[Collected data entries]
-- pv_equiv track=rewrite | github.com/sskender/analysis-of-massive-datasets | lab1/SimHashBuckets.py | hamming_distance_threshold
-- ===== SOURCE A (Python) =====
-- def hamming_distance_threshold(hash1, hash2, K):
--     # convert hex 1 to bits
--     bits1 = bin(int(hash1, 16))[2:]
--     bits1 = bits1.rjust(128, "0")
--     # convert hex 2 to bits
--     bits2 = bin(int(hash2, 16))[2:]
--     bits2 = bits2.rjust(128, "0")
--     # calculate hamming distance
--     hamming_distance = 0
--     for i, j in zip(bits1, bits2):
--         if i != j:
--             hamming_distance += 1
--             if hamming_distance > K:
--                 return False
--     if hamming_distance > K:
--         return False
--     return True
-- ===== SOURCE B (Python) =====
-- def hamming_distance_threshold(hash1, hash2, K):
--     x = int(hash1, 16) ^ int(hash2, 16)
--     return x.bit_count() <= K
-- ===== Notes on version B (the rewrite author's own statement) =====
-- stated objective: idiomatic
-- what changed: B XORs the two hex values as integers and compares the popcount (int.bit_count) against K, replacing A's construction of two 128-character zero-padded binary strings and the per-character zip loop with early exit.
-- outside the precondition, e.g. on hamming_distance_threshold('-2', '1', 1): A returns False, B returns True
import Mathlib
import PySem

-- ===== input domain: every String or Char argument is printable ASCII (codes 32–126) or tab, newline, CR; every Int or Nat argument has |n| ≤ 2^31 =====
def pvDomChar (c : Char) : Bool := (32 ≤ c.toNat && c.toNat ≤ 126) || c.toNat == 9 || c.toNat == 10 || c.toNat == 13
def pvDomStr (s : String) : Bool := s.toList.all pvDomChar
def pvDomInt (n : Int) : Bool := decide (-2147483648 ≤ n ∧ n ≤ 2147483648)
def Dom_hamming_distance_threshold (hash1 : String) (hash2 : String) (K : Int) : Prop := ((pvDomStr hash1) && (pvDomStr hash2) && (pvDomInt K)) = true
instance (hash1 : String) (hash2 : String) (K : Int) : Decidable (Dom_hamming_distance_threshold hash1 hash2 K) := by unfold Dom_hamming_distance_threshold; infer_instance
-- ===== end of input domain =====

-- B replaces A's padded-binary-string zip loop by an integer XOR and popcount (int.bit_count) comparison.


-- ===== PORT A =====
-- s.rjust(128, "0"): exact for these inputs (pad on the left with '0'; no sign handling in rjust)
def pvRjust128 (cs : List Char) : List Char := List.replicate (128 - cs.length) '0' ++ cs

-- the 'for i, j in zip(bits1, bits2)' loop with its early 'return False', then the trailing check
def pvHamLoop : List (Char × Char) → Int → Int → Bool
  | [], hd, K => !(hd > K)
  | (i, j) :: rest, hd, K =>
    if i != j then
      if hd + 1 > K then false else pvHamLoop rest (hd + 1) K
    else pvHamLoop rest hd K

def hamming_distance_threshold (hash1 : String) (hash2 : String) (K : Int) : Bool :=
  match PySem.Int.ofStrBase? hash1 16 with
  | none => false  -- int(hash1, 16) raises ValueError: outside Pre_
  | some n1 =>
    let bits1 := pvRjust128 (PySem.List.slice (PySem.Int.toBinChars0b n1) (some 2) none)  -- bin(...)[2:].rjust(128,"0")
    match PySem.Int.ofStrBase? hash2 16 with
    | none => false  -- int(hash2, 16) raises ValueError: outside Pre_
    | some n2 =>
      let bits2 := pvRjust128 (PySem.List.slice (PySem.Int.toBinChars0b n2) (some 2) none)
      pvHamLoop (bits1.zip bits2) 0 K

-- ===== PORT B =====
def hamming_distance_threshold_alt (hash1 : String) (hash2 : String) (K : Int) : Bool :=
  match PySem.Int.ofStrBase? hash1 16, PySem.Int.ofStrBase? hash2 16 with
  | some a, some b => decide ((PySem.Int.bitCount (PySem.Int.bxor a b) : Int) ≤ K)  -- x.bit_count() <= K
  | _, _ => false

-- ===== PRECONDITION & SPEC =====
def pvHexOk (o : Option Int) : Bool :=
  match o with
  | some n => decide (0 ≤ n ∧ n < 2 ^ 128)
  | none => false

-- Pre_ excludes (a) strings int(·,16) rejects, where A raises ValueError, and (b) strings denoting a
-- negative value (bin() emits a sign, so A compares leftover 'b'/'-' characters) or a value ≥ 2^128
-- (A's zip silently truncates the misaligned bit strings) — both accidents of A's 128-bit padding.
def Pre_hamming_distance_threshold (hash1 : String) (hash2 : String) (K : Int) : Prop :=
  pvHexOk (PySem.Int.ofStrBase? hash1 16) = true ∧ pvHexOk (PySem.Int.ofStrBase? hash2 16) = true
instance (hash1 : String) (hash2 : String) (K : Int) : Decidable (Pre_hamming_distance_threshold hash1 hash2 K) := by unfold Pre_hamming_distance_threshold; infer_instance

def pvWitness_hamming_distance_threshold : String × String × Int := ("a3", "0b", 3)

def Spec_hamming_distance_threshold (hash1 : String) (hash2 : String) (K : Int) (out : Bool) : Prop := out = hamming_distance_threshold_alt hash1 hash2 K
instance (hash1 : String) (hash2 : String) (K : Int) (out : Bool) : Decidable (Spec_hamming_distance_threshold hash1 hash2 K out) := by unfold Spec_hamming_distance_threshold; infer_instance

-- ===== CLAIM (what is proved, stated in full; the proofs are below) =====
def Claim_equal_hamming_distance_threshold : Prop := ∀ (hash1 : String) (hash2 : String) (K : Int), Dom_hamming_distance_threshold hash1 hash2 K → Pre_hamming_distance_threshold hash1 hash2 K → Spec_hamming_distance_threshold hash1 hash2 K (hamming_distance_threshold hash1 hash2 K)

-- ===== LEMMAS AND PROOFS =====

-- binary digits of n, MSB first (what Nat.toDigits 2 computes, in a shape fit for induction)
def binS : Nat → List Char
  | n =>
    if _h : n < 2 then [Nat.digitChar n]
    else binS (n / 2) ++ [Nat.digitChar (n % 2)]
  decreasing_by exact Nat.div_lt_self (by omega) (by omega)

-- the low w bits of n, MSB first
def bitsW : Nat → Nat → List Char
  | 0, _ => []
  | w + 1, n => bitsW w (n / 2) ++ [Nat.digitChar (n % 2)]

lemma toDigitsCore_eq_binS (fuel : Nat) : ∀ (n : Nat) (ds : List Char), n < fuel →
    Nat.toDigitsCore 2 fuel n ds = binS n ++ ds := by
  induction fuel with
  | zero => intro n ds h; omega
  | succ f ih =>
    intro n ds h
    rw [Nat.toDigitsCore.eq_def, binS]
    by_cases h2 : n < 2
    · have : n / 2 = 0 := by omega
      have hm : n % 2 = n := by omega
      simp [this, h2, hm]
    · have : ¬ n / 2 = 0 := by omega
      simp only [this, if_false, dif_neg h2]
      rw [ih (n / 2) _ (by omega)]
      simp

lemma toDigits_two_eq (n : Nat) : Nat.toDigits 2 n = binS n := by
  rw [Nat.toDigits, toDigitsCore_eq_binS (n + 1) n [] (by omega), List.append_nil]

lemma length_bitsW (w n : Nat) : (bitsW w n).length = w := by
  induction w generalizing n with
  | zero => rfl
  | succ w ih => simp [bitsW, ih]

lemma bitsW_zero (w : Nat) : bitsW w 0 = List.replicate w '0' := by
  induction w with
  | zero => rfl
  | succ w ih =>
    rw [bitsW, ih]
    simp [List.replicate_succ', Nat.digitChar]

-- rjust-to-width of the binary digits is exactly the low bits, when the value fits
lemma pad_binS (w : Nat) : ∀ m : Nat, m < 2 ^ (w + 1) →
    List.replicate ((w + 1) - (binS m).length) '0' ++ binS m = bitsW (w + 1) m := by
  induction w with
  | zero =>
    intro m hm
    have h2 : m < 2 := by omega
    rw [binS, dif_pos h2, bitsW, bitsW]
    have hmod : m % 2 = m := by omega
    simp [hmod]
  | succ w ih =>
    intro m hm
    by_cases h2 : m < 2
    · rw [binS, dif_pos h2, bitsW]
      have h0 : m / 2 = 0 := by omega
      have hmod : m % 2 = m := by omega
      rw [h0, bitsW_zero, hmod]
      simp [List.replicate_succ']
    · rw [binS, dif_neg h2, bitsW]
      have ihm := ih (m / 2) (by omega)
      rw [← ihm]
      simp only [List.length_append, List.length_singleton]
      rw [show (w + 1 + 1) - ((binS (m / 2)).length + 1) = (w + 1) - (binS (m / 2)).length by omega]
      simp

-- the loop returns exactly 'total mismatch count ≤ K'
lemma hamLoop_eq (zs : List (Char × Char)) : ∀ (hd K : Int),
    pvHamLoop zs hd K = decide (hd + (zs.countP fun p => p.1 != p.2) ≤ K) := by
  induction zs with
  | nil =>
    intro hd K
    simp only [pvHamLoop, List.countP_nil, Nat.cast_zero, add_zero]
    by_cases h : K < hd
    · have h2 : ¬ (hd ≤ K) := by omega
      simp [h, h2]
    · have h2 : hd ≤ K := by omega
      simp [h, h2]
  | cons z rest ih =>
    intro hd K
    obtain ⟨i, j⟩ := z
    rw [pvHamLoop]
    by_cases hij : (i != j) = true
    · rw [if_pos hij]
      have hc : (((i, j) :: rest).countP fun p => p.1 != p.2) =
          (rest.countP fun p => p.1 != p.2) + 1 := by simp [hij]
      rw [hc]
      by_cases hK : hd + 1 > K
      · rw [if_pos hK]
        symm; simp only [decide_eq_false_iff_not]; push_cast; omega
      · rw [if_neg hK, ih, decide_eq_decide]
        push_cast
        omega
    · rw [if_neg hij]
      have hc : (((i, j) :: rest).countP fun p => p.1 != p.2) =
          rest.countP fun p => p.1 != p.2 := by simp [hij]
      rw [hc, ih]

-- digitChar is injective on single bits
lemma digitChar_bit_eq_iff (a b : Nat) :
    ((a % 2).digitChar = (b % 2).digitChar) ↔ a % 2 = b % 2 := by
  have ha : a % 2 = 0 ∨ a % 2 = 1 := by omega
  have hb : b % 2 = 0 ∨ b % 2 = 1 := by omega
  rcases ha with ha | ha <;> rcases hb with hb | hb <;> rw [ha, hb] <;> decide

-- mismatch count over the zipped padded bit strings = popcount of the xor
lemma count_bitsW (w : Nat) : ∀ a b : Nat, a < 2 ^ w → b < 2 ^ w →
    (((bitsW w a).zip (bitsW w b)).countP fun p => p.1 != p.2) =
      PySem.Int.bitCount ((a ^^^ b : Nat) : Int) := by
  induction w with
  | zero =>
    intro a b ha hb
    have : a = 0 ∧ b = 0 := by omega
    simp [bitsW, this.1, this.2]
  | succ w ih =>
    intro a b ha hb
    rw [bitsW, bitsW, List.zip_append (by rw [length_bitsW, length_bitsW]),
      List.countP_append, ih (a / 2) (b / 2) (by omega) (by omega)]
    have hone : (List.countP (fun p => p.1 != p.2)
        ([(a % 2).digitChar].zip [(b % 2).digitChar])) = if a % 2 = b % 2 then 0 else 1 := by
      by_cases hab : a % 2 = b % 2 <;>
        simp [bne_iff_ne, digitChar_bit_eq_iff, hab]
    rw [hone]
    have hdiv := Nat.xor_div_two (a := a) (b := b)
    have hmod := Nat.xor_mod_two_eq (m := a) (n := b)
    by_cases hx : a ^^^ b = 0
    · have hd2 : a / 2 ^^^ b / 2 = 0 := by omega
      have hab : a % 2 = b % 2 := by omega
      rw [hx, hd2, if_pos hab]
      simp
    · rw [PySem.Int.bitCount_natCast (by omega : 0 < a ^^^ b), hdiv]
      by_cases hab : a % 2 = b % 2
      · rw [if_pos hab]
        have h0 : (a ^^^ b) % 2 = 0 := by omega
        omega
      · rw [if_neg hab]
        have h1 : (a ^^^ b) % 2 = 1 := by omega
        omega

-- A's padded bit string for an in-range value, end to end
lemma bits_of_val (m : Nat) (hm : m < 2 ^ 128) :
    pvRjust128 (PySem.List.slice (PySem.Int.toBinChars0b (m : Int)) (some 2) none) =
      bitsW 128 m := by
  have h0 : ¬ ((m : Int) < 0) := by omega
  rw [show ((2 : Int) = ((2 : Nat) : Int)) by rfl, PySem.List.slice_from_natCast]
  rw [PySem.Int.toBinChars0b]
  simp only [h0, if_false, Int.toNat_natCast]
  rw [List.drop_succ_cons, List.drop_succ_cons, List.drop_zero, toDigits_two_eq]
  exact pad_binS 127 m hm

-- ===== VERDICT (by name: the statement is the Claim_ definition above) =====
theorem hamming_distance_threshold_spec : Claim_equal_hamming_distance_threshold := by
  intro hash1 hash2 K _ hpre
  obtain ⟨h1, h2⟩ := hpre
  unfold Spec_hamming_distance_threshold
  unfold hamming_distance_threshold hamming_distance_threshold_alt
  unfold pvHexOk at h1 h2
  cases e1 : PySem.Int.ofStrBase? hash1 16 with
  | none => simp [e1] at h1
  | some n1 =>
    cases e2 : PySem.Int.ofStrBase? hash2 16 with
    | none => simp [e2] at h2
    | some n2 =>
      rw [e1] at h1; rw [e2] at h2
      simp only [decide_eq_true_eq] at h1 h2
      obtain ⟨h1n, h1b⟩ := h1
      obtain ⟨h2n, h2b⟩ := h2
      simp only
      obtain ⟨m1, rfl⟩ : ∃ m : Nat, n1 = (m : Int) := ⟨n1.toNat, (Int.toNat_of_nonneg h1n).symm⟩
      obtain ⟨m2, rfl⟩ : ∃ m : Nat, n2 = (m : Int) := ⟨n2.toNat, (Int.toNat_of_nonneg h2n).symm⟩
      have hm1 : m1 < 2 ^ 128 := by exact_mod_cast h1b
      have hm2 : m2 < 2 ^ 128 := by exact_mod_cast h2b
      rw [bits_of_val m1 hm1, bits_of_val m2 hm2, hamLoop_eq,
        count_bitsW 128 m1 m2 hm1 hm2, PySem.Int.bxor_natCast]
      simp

PROMPT: Please copy out each line of the data in which the word "pvDomChar" occurs.

RESULT OF THIS EXERCISE:
def pvDomChar (c : Char) : Bool := (32 ≤ c.toNat && c.toNat ≤ 126) || c.toNat == 9 || c.toNat == 10 || c.toNat == 13
def pvDomStr (s : String) : Bool := s.toList.all pvDomChar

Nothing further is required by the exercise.